60 million is a lot of money to give a guy that isn't very good at buying players - the list of his rubbish loans and signing is far too great for me to remember.
Why Don't City Get Fouled?
I was browsing WhoScored.com for interesting stats on the season, and I found one that, unless I'm missing something obvious, seems absolutely stunning: Manchester City, the best attacking team in the league, and the second highest in possession percentage, were fouled less than any other team in the league.
I assume this means that teams sat deep, and rarely challenged the man with the ball. But lots of teams did the same thing against Chelsea, and Chelsea were the second-most fouled team in the league. Liverpool and Arsenal, high-possession attacking teams, were sixth and seventh on the list. The six teams directly above City were Aston Villa, Newcastle, Stoke, Crystal Palace, West Ham, and Cardiff, none of whom could be mistaken for attacking juggernauts.

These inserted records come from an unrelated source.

-- pv_equiv track=rewrite | github.com/pengyuanzhi/loongarch64 | loongarch64/fix_code_style.py | fix_function_spacing
-- ===== SOURCE A (Python) =====
-- def fix_function_spacing(content):
--     """修复函数之间的空行"""
--     # 在函数的 } 和下一个函数的 /** 之间添加空行
--     # 这种模式：}    /**  -> }\n\n    /**
--     lines = content.split('\n')
--     result = []
--     i = 0
--
--     while i < len(lines):
--         result.append(lines[i])
--
--         # 如果当前行是函数结束的 }
--         if lines[i].strip() == '}':
--             # 检查下一行是否是 /** 或空白
--             if i + 1 < len(lines):
--                 next_line = lines[i + 1].strip()
--                 # 如果下一行是 /** 且中间没有空行
--                 if next_line.startswith('/**'):
--                     # 检查中间是否有空行
--                     has_empty = False
--                     j = i + 1
--                     while j < len(lines) and lines[j].strip() == '':
--                         has_empty = True
--                         j += 1
--
--                     if not has_empty:
--                         result.append('')  # 添加空行
--
--         i += 1
--
--     return '\n'.join(result)
-- ===== SOURCE B (Python) =====
-- def fix_function_spacing(content):
--     """修复函数之间的空行 — single reverse scan carrying the following line, output built back-to-front."""
--     out = []
--     nxt = None
--     for cur in reversed(content.split('\n')):
--         if nxt is not None and cur.strip() == '}' and nxt.strip().startswith('/**'):
--             out.append('')
--         out.append(cur)
--         nxt = cur
--     return '\n'.join(reversed(out))
-- ===== Notes on version B (the rewrite author's own statement) =====
-- stated objective: simpler
-- what changed: Replaces the index walk with its lookahead re-scan and dead inner empty-line loop by a single reverse traversal that carries the following line and builds the output back-to-front.
import Mathlib
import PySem

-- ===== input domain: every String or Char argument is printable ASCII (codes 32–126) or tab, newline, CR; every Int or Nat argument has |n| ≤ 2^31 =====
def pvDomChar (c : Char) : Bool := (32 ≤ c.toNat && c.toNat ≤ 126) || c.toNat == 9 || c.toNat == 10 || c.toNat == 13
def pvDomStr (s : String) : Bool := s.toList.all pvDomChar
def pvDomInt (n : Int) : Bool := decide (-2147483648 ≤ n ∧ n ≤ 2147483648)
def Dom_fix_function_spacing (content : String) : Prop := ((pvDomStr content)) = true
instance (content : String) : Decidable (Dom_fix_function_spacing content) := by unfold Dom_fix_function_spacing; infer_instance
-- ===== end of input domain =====

-- B rewrites A's forward index walk (with its dead empty-line re-scan) as one reverse
-- traversal carrying the following line, building the output back-to-front (objective: simpler).

-- ===== PORT A =====
-- inner `while j < len(lines) and lines[j].strip() == ''` loop of A
def pvInnerLoop (lines : List String) (j : Nat) (has_empty : Bool) : Bool :=
  if h : j < lines.length then
    if PySem.Str.strip lines[j] == "" then
      pvInnerLoop lines (j + 1) true
    else has_empty
  else has_empty
termination_by lines.length - j

-- outer `while i < len(lines)` loop of A, state (i, result)
def pvALoop (lines : List String) (i : Nat) (result : List String) : List String :=
  if h : i < lines.length then
    let result := result ++ [lines[i]]
    let result :=
      if PySem.Str.strip lines[i] == "}" then
        if h2 : i + 1 < lines.length then
          let next_line := PySem.Str.strip lines[i + 1]
          if PySem.Str.startswith next_line "/**" then
            let has_empty := pvInnerLoop lines (i + 1) false
            if !has_empty then result ++ [""] else result
          else result
        else result
      else result
    pvALoop lines (i + 1) result
  else result
termination_by lines.length - i

def fix_function_spacing (content : String) : String :=
  let lines := (PySem.Str.split? content "\n").getD []
  PySem.Str.join "\n" (pvALoop lines 0 [])

-- ===== PORT B =====
-- body of B's `for cur in reversed(lines)` loop; state (out, nxt)
def pvBStep (st : List String × Option String) (cur : String) : List String × Option String :=
  let out :=
    match st.2 with
    | some nxt =>
        if PySem.Str.strip cur == "}" && PySem.Str.startswith (PySem.Str.strip nxt) "/**" then
          st.1 ++ [""]
        else st.1
    | none => st.1
  (out ++ [cur], some cur)

def fix_function_spacing_alt (content : String) : String :=
  let lines := (PySem.Str.split? content "\n").getD []
  let st := lines.reverse.foldl pvBStep ([], none)
  PySem.Str.join "\n" st.1.reverse

-- ===== PRECONDITION & SPEC =====
def Spec_fix_function_spacing (content : String) (out : String) : Prop := out = fix_function_spacing_alt content
instance (content : String) (out : String) : Decidable (Spec_fix_function_spacing content out) := by unfold Spec_fix_function_spacing; infer_instance

-- ===== CLAIM (what is proved, stated in full; the proofs are below) =====
def Claim_equal_fix_function_spacing : Prop := ∀ (content : String), Dom_fix_function_spacing content → Spec_fix_function_spacing content (fix_function_spacing content)

-- ===== LEMMAS AND PROOFS =====

-- canonical insertion pass both ports are reduced to
def pvIns : List String → List String
  | [] => []
  | [x] => [x]
  | x :: y :: r =>
      if PySem.Str.strip x == "}" && PySem.Str.startswith (PySem.Str.strip y) "/**" then
        x :: "" :: pvIns (y :: r)
      else x :: pvIns (y :: r)

theorem pvInner_false (lines : List String) (i : Nat) (h : i < lines.length)
    (hs : PySem.Str.startswith (PySem.Str.strip lines[i]) "/**" = true) :
    pvInnerLoop lines i false = false := by
  unfold pvInnerLoop
  rw [dif_pos h, if_neg]
  intro hemp
  simp only [beq_iff_eq] at hemp
  rw [hemp] at hs
  exact absurd hs (by decide)

theorem pvALoop_eq (lines : List String) (n i : Nat) (hn : lines.length - i = n) (res : List String) :
    pvALoop lines i res = res ++ pvIns (lines.drop i) := by
  induction n generalizing i res with
  | zero =>
      have hle : lines.length ≤ i := by omega
      rw [pvALoop, dif_neg (by omega), List.drop_of_length_le hle]
      simp [pvIns]
  | succ m ih =>
      have h : i < lines.length := by omega
      rw [pvALoop, dif_pos h]
      simp only []
      rw [ih (i + 1) (by omega), List.drop_eq_getElem_cons h]
      by_cases h2 : i + 1 < lines.length
      · rw [List.drop_eq_getElem_cons h2]
        by_cases hb : (PySem.Str.strip lines[i] == "}") = true
        · by_cases hsw : PySem.Str.startswith (PySem.Str.strip lines[i + 1]) "/**" = true
          · rw [dif_pos h2, if_pos hb, if_pos hsw, pvInner_false lines (i + 1) h2 hsw]
            simp only [PySem.Str.startswith_eq, PySem.Str.toList_strip] at hsw
            have hsw' : PySem.Chars.startswith (PySem.Chars.strip lines[i + 1].toList) ['/', '*', '*'] = true := hsw
            simp [pvIns, hb, hsw']
          · rw [dif_pos h2, if_pos hb, if_neg hsw]
            simp only [PySem.Str.startswith_eq, PySem.Str.toList_strip, Bool.not_eq_true] at hsw
            have hsw' : PySem.Chars.startswith (PySem.Chars.strip lines[i + 1].toList) ['/', '*', '*'] = false := hsw
            simp [pvIns, hb, hsw']
        · rw [if_neg hb]
          simp [pvIns, hb]
      · have hd : lines.drop (i + 1) = [] := List.drop_of_length_le (by omega)
        rw [dif_neg h2, hd]
        split <;> simp [pvIns]

theorem pvB_eq (l : List String) :
    l.reverse.foldl pvBStep ([], none) = ((pvIns l).reverse, l.head?) := by
  induction l with
  | nil => rfl
  | cons x t ih =>
      rw [List.reverse_cons, List.foldl_append, ih]
      cases t with
      | nil => rfl
      | cons y r =>
          simp only [pvIns, List.head?]
          split <;> rename_i hc <;> simp at hc <;> simp [pvBStep, hc]; exact hc

-- ===== VERDICT (by name: the statement is the Claim_ definition above) =====
theorem fix_function_spacing_spec : Claim_equal_fix_function_spacing := by
  intro content _
  unfold Spec_fix_function_spacing fix_function_spacing fix_function_spacing_alt
  simp only [pvB_eq, pvALoop_eq _ _ 0 rfl]
  simp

So what gives? And perhaps the more important question: had teams been willing to challenge City more, and disrupt their rhythm more by fouling, would they have been less successful?

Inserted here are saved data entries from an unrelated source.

-- pv_equiv track=rewrite | github.com/LorenzoLMP/TD2015 | week-12/clk_plot.py | jk_div2
-- ===== SOURCE A (Python) =====
-- def jk(clk, j0, k0, q0):
--     if (clk == 1):
--         if (j0 != k0):
--             return [j0, k0, j0] #il terzo è qnuovo
--         elif ((j0== 0) & (k0 == 0)):
--             return [j0, k0, q0]
--         else:
--             return [j0, k0, (q0+1)%2] #q0 negato
--     else:
--         return [j0, k0, q0]
--
-- def jk_div2(clk, q_start):
--     div_2 = []
--     q0 = q_start
--     for i in range(len(clk)):
--         a = jk(clk[i], 1, 1, q0)
--         div_2.append(a[2])
--         q0 = a[2]
--     return div_2
-- ===== SOURCE B (Python) =====
-- def jk_div2(clk, q_start):
--     # run-length recursion: the output is constant between clock-high samples,
--     # so locate the first 1, emit that constant run plus the toggled value,
--     # and recurse on the remaining slice with the new state.
--     if 1 not in clk:
--         return [q_start] * len(clk)
--     i = clk.index(1)
--     q = (q_start + 1) % 2
--     return [q_start] * i + [q] + jk_div2(clk[i + 1:], q)
-- ===== Notes on version B (the rewrite author's own statement) =====
-- stated objective: alternative
-- what changed: Replaces the per-element loop that re-feeds a mutable q0 through the jk helper with run-length recursion: find the next clock-high sample with list.index, emit the constant run before it and the toggled value in one step, and recurse on the remaining slice (runs are built by C-level list.index/repetition instead of per-element Python steps).
import Mathlib
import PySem

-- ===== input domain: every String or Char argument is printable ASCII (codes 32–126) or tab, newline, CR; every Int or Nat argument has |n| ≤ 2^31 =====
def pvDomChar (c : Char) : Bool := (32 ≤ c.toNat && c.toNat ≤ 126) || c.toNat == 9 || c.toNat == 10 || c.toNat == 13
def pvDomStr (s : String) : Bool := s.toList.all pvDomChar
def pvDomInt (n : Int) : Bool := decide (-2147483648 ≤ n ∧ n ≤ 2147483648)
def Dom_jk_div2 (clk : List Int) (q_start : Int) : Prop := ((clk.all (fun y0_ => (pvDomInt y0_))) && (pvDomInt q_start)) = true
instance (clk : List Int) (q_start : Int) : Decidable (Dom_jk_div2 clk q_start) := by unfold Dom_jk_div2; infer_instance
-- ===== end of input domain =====

-- B replaces A's per-element mutable-state loop by run-length recursion on the slice
-- after each clock-high sample (alternative decomposition, same cost).

-- ===== PORT A =====
def jk (clk j0 k0 q0 : Int) : List Int :=
  if clk = 1 then
    if j0 ≠ k0 then [j0, k0, j0]
    else if j0 = 0 ∧ k0 = 0 then [j0, k0, q0]
    else [j0, k0, PySem.Int.mod (q0 + 1) 2]
  else [j0, k0, q0]

def jkStepA (st : List Int × Int) (c : Int) : List Int × Int :=
  let a := jk c 1 1 st.2
  (st.1 ++ [PySem.List.pyGetD a 2 0], PySem.List.pyGetD a 2 0)

def jk_div2 (clk : List Int) (q_start : Int) : List Int :=
  ((PySem.List.pyRange 0 (PySem.List.len clk) 1).foldl
      (fun st i => jkStepA st (PySem.List.pyGetD clk i 0))
      ([], q_start)).1

-- ===== PORT B =====
-- 'if 1 not in clk' and the subsequent 'clk.index(1)' are ported together as one
-- match on PySem.List.index? (none ↔ 1 ∉ clk; clk.index(1) never raises in the branch).
def jk_div2_alt (clk : List Int) (q_start : Int) : List Int :=
  match h : PySem.List.index? clk 1 with
  | none => List.replicate clk.length q_start
  | some i =>
      let q := PySem.Int.mod (q_start + 1) 2
      List.replicate i q_start ++ [q] ++
        jk_div2_alt (PySem.List.slice clk (some ((i : Int) + 1)) none) q
termination_by clk.length
decreasing_by
  obtain ⟨hi, _, _⟩ := PySem.List.getElem_of_index?_eq_some h
  have : ((i : Int) + 1) = ((i + 1 : Nat) : Int) := by push_cast; ring
  rw [this, PySem.List.slice_from_natCast, List.length_drop]
  omega

-- ===== PRECONDITION & SPEC =====
def Spec_jk_div2 (clk : List Int) (q_start : Int) (out : List Int) : Prop := out = jk_div2_alt clk q_start
instance (clk : List Int) (q_start : Int) (out : List Int) : Decidable (Spec_jk_div2 clk q_start out) := by unfold Spec_jk_div2; infer_instance

-- ===== CLAIM (what is proved, stated in full; the proofs are below) =====
def Claim_equal_jk_div2 : Prop := ∀ (clk : List Int) (q_start : Int), Dom_jk_div2 clk q_start → Spec_jk_div2 clk q_start (jk_div2 clk q_start)

-- ===== LEMMAS AND PROOFS =====

-- canonical state sequence: q' :: … where q' toggles on each clock-high element
def specSeq : List Int → Int → List Int
  | [], _ => []
  | c :: cs, q =>
    let q' := if c = 1 then PySem.Int.mod (q + 1) 2 else q
    q' :: specSeq cs q'

lemma jk_one_one (c q : Int) :
    jk c 1 1 q = if c = 1 then [1, 1, PySem.Int.mod (q + 1) 2] else [1, 1, q] := by
  simp [jk]

lemma foldlA_eq_specSeq (clk : List Int) :
    ∀ (acc : List Int) (q : Int),
      (clk.foldl jkStepA (acc, q)).1 = acc ++ specSeq clk q := by
  induction clk with
  | nil => intro acc q; simp [specSeq]
  | cons c cs ih =>
    intro acc q
    simp only [List.foldl_cons, specSeq]
    by_cases hc : c = 1
    · have : jkStepA (acc, q) c
          = (acc ++ [PySem.Int.mod (q + 1) 2], PySem.Int.mod (q + 1) 2) := by
        simp [jkStepA, jk_one_one, hc, PySem.List.pyGetD]
      rw [this, ih]
      simp [hc]
    · have : jkStepA (acc, q) c = (acc ++ [q], q) := by
        simp [jkStepA, jk_one_one, hc, PySem.List.pyGetD]
      rw [this, ih]
      simp [hc]

lemma specSeq_no_one (clk : List Int) (q : Int) (h : (1 : Int) ∉ clk) :
    specSeq clk q = List.replicate clk.length q := by
  induction clk with
  | nil => simp [specSeq]
  | cons c cs ih =>
    have hc : c ≠ 1 := fun hc => h (hc ▸ List.mem_cons_self)
    simp only [specSeq, if_neg hc, List.length_cons, List.replicate_succ]
    exact congrArg _ (ih (fun hm => h (List.mem_cons_of_mem _ hm)))

lemma specSeq_append_no_one (pre : List Int) (rest : List Int) (q : Int)
    (h : (1 : Int) ∉ pre) :
    specSeq (pre ++ rest) q = List.replicate pre.length q ++ specSeq rest q := by
  induction pre with
  | nil => simp
  | cons c cs ih =>
    have hc : c ≠ 1 := fun hc => h (hc ▸ List.mem_cons_self)
    simp only [List.cons_append, specSeq, if_neg hc, List.length_cons,
      List.replicate_succ, List.cons_append]
    exact congrArg _ (ih (fun hm => h (List.mem_cons_of_mem _ hm)))

lemma alt_eq_specSeq (clk : List Int) (q : Int) :
    jk_div2_alt clk q = specSeq clk q := by
  induction hn : clk.length using Nat.strong_induction_on generalizing clk q with
  | _ n ih =>
    rw [jk_div2_alt]
    cases h : PySem.List.index? clk 1 with
    | none =>
      have h1 : (1 : Int) ∉ clk := (PySem.List.index?_eq_none_iff clk 1).1 h
      rw [specSeq_no_one clk q h1]
    | some i =>
      obtain ⟨pre, suf, hclk, hlen, hnot⟩ := (PySem.List.index?_eq_some_iff clk 1 i).1 h
      have hcast : ((i : Int) + 1) = ((i + 1 : Nat) : Int) := by push_cast; ring
      have hdrop : PySem.List.slice clk (some ((i : Int) + 1)) none = suf := by
        rw [hcast, PySem.List.slice_from_natCast, hclk, ← hlen]
        simp
      have hrec : jk_div2_alt suf (PySem.Int.mod (q + 1) 2)
          = specSeq suf (PySem.Int.mod (q + 1) 2) := by
        refine ih suf.length ?_ suf _ rfl
        subst hclk hn; simp; omega
      dsimp only
      rw [hdrop, hrec, hclk,
        specSeq_append_no_one pre (1 :: suf) q hnot, hlen]
      simp [specSeq]

-- ===== VERDICT (by name: the statement is the Claim_ definition above) =====
theorem jk_div2_spec : Claim_equal_jk_div2 := by
  intro clk q_start _
  unfold Spec_jk_div2 jk_div2
  rw [PySem.List.foldl_pyRange_zero_pyGetD clk 0 jkStepA ([], q_start)]
  rw [foldlA_eq_specSeq clk [] q_start, alt_eq_specSeq]
  simp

Oh, and one more thing. How did Sunderland wind up the most-fouled team in the league?
PeterG, Pennsylvania, USA
Real Expectations Count For Little
Conrad, your point about Real spending mega bucks in their bid to win the Champions League might hold more weight if not for the fact that they haven't won ol' Big Ears in the last decade. In that time they haven't even appeared in a single final, up till this year. In fact, our last final appearance is a more recent one, so Real's 'higher' expectations don't seem to have counted for much.
Yes, Real have done well domestically but La Liga has been largely dominated by two teams in recent years, trading titles without much competition from the rest. We were very much in a similar situation with Man United up till the point where Russian money flowed in to tip the scales.

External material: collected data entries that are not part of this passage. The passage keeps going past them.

-- pv_equiv track=rewrite | github.com/kmeranda/disfluency_remover | disfluency_remover.py | get_tprime
-- ===== SOURCE A (Python) =====
-- def get_tprime(n, tags, all_tags):
-- 	# base case
-- 	if n == 1:
-- 		return all_tags
-- 	# go another level
-- 	new_t = []
-- 	for tp in all_tags:
-- 		for t in tags:
-- 			new_t.append(tp+' '+t)
-- 	# recurse
-- 	return get_tprime(n-1, tags, new_t)
-- ===== SOURCE B (Python) =====
-- def get_tprime(n, tags, all_tags):
-- 	# iterative instead of recursive: repeat the product step n-1 times
-- 	result = all_tags
-- 	for _ in range(n - 1):
-- 		result = [tp + ' ' + t for tp in result for t in tags]
-- 	return result
-- ===== Notes on version B (the rewrite author's own statement) =====
-- stated objective: simpler
-- what changed: Replaces the self-recursion over n with an iterative for-range loop that rebuilds the list with a comprehension n-1 times; no recursion, no recursion-limit exposure.
import Mathlib
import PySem

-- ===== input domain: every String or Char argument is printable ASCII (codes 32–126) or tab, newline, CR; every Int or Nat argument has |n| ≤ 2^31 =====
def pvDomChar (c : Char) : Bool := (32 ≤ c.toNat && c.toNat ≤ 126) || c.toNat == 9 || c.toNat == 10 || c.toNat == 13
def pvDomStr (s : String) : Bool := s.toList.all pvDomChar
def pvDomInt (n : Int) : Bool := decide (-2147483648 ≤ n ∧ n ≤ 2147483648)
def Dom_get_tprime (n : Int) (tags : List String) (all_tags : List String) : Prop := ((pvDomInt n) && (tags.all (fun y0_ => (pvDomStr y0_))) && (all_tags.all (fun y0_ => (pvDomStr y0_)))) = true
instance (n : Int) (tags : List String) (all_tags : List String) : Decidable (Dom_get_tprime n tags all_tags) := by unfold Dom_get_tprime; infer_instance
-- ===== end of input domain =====

-- B replaces A's self-recursion over n with an iterative range loop doing the same product step; objective: simpler.


-- ===== PORT A =====
-- Python tests 'n == 1'; for n < 1 the Python recurses without bound (RecursionError), which
-- Pre_get_tprime excludes, so the '≤' guard only makes the same computation total.
def get_tprime (n : Int) (tags : List String) (all_tags : List String) : List String :=
  if n ≤ 1 then all_tags
  else
    let new_t := all_tags.foldl (fun acc tp => tags.foldl (fun acc2 t => acc2 ++ [tp ++ " " ++ t]) acc) []
    get_tprime (n - 1) tags new_t
termination_by (n - 1).toNat
decreasing_by omega

-- ===== PORT B =====
def get_tprime_alt (n : Int) (tags : List String) (all_tags : List String) : List String :=
  (PySem.List.pyRange 0 (n - 1) 1).foldl
    (fun result _ => result.flatMap (fun tp => tags.map (fun t => tp ++ " " ++ t))) all_tags

-- ===== PRECONDITION & SPEC =====
-- Pre_ excludes n < 1, on which Python A recurses without bound and raises RecursionError.
def Pre_get_tprime (n : Int) (tags : List String) (all_tags : List String) : Prop := 1 ≤ n
instance (n : Int) (tags : List String) (all_tags : List String) : Decidable (Pre_get_tprime n tags all_tags) := by unfold Pre_get_tprime; infer_instance
def pvWitness_get_tprime : Int × List String × List String := (2, ["N", "V"], ["N", "V"])
def Spec_get_tprime (n : Int) (tags : List String) (all_tags : List String) (out : List String) : Prop := out = get_tprime_alt n tags all_tags
instance (n : Int) (tags : List String) (all_tags : List String) (out : List String) : Decidable (Spec_get_tprime n tags all_tags out) := by unfold Spec_get_tprime; infer_instance

-- ===== CLAIM (what is proved, stated in full; the proofs are below) =====
def Claim_equal_get_tprime : Prop := ∀ (n : Int) (tags : List String) (all_tags : List String), Dom_get_tprime n tags all_tags → Pre_get_tprime n tags all_tags → Spec_get_tprime n tags all_tags (get_tprime n tags all_tags)

-- ===== LEMMAS AND PROOFS =====

-- the product step both programs perform once per level
def tpStep (tags : List String) (res : List String) : List String :=
  res.flatMap (fun tp => tags.map (fun t => tp ++ " " ++ t))

lemma tpStep_eq_body (tags all_tags : List String) :
    all_tags.foldl (fun acc tp => tags.foldl (fun acc2 t => acc2 ++ [tp ++ " " ++ t]) acc) []
      = tpStep tags all_tags := by
  unfold tpStep
  simp only [PySem.List.foldl_append_singleton_eq_map]
  rw [PySem.List.foldl_append_eq_flatMap]
  simp

lemma foldl_const_iterate {α β : Type} (f : α → α) (l : List β) (v : α) :
    l.foldl (fun r _ => f r) v = f^[l.length] v := by
  induction l generalizing v with
  | nil => rfl
  | cons x xs ih => simp [List.foldl, ih, Function.iterate_succ_apply]

lemma get_tprime_iter (k : Nat) (tags all_tags : List String) :
    get_tprime (1 + k) tags all_tags = (tpStep tags)^[k] all_tags := by
  induction k generalizing all_tags with
  | zero => simp [get_tprime]
  | succ k ih =>
    rw [get_tprime]
    have h1 : ¬ ((1 : Int) + (k + 1) ≤ 1) := by omega
    have h2 : (1 : Int) + ((k : Int) + 1) - 1 = 1 + k := by ring
    simp only [h1, if_false, h2, Int.natCast_succ] at *
    rw [tpStep_eq_body, ih, Function.iterate_succ_apply]

lemma get_tprime_alt_iter (n : Int) (tags all_tags : List String) :
    get_tprime_alt n tags all_tags = (tpStep tags)^[(n - 1).toNat] all_tags := by
  unfold get_tprime_alt
  have : (fun (result : List String) (_ : Int) => result.flatMap (fun tp => tags.map (fun t => tp ++ " " ++ t)))
       = fun result _ => tpStep tags result := rfl
  rw [this, foldl_const_iterate, PySem.List.length_pyRange_one]
  norm_num

-- ===== VERDICT (by name: the statement is the Claim_ definition above) =====
theorem get_tprime_spec : Claim_equal_get_tprime := by
  intro n tags all_tags _ hpre
  unfold Spec_get_tprime
  have hn : n = 1 + ((n - 1).toNat : Int) := by
    unfold Pre_get_tprime at hpre; omega
  rw [hn, get_tprime_iter, get_tprime_alt_iter]
  congr 1
  omega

There are certainly many sticks to beat us with, but I do think the continual qualification for the Champions League is something we Gooners can be truly proud of. Yes, we shouldn't be satisfied with finishing fourth every year, but that has been a minimum expectation consistently achieved in an increasingly competitive league, without spending crazy cash on transfers and wages. That's no mean feat in my book.
Aaron, Singaporean Gooner
Palace End-Of-Season Awards
This is a long 'un but comes in easily digestible chunks. Basically I'm sick of reading the same end of season awards (Suarez, Moyes, The Slip) and thought it would be interesting for Mailboxers to compile their own, specific to whatever club they support. Here are mine for Palace.
Player of the Season: Julian Speroni. Jedinak and Ward both have very strong cases but the fans voted Jules as Player of the Season and I agree with them. In every game we picked up points Speroni made at least one fantastic save when the result was still in doubt. (And with eight 1-0 victories that's a lot of doubt.) A slightly lesser keeper and we'd have been gone by Christmas.
Least Brilliant Player ('worst' is so cold): Kagisho Dikgacoi. I feel mean but KD is a very limited footballer. A defensive midfielder who doesn't really tackle/intercept, yet has a breakdown if he gets anywhere near the opposition goal. In every match there will be a moment when KD receives the ball under no pressure, takes a touch, sizes up his options, and then calmly passes it out of play. Yet somehow I feel that remove him from the midfield and it would fall apart. Strange. He's going to the World Cup too.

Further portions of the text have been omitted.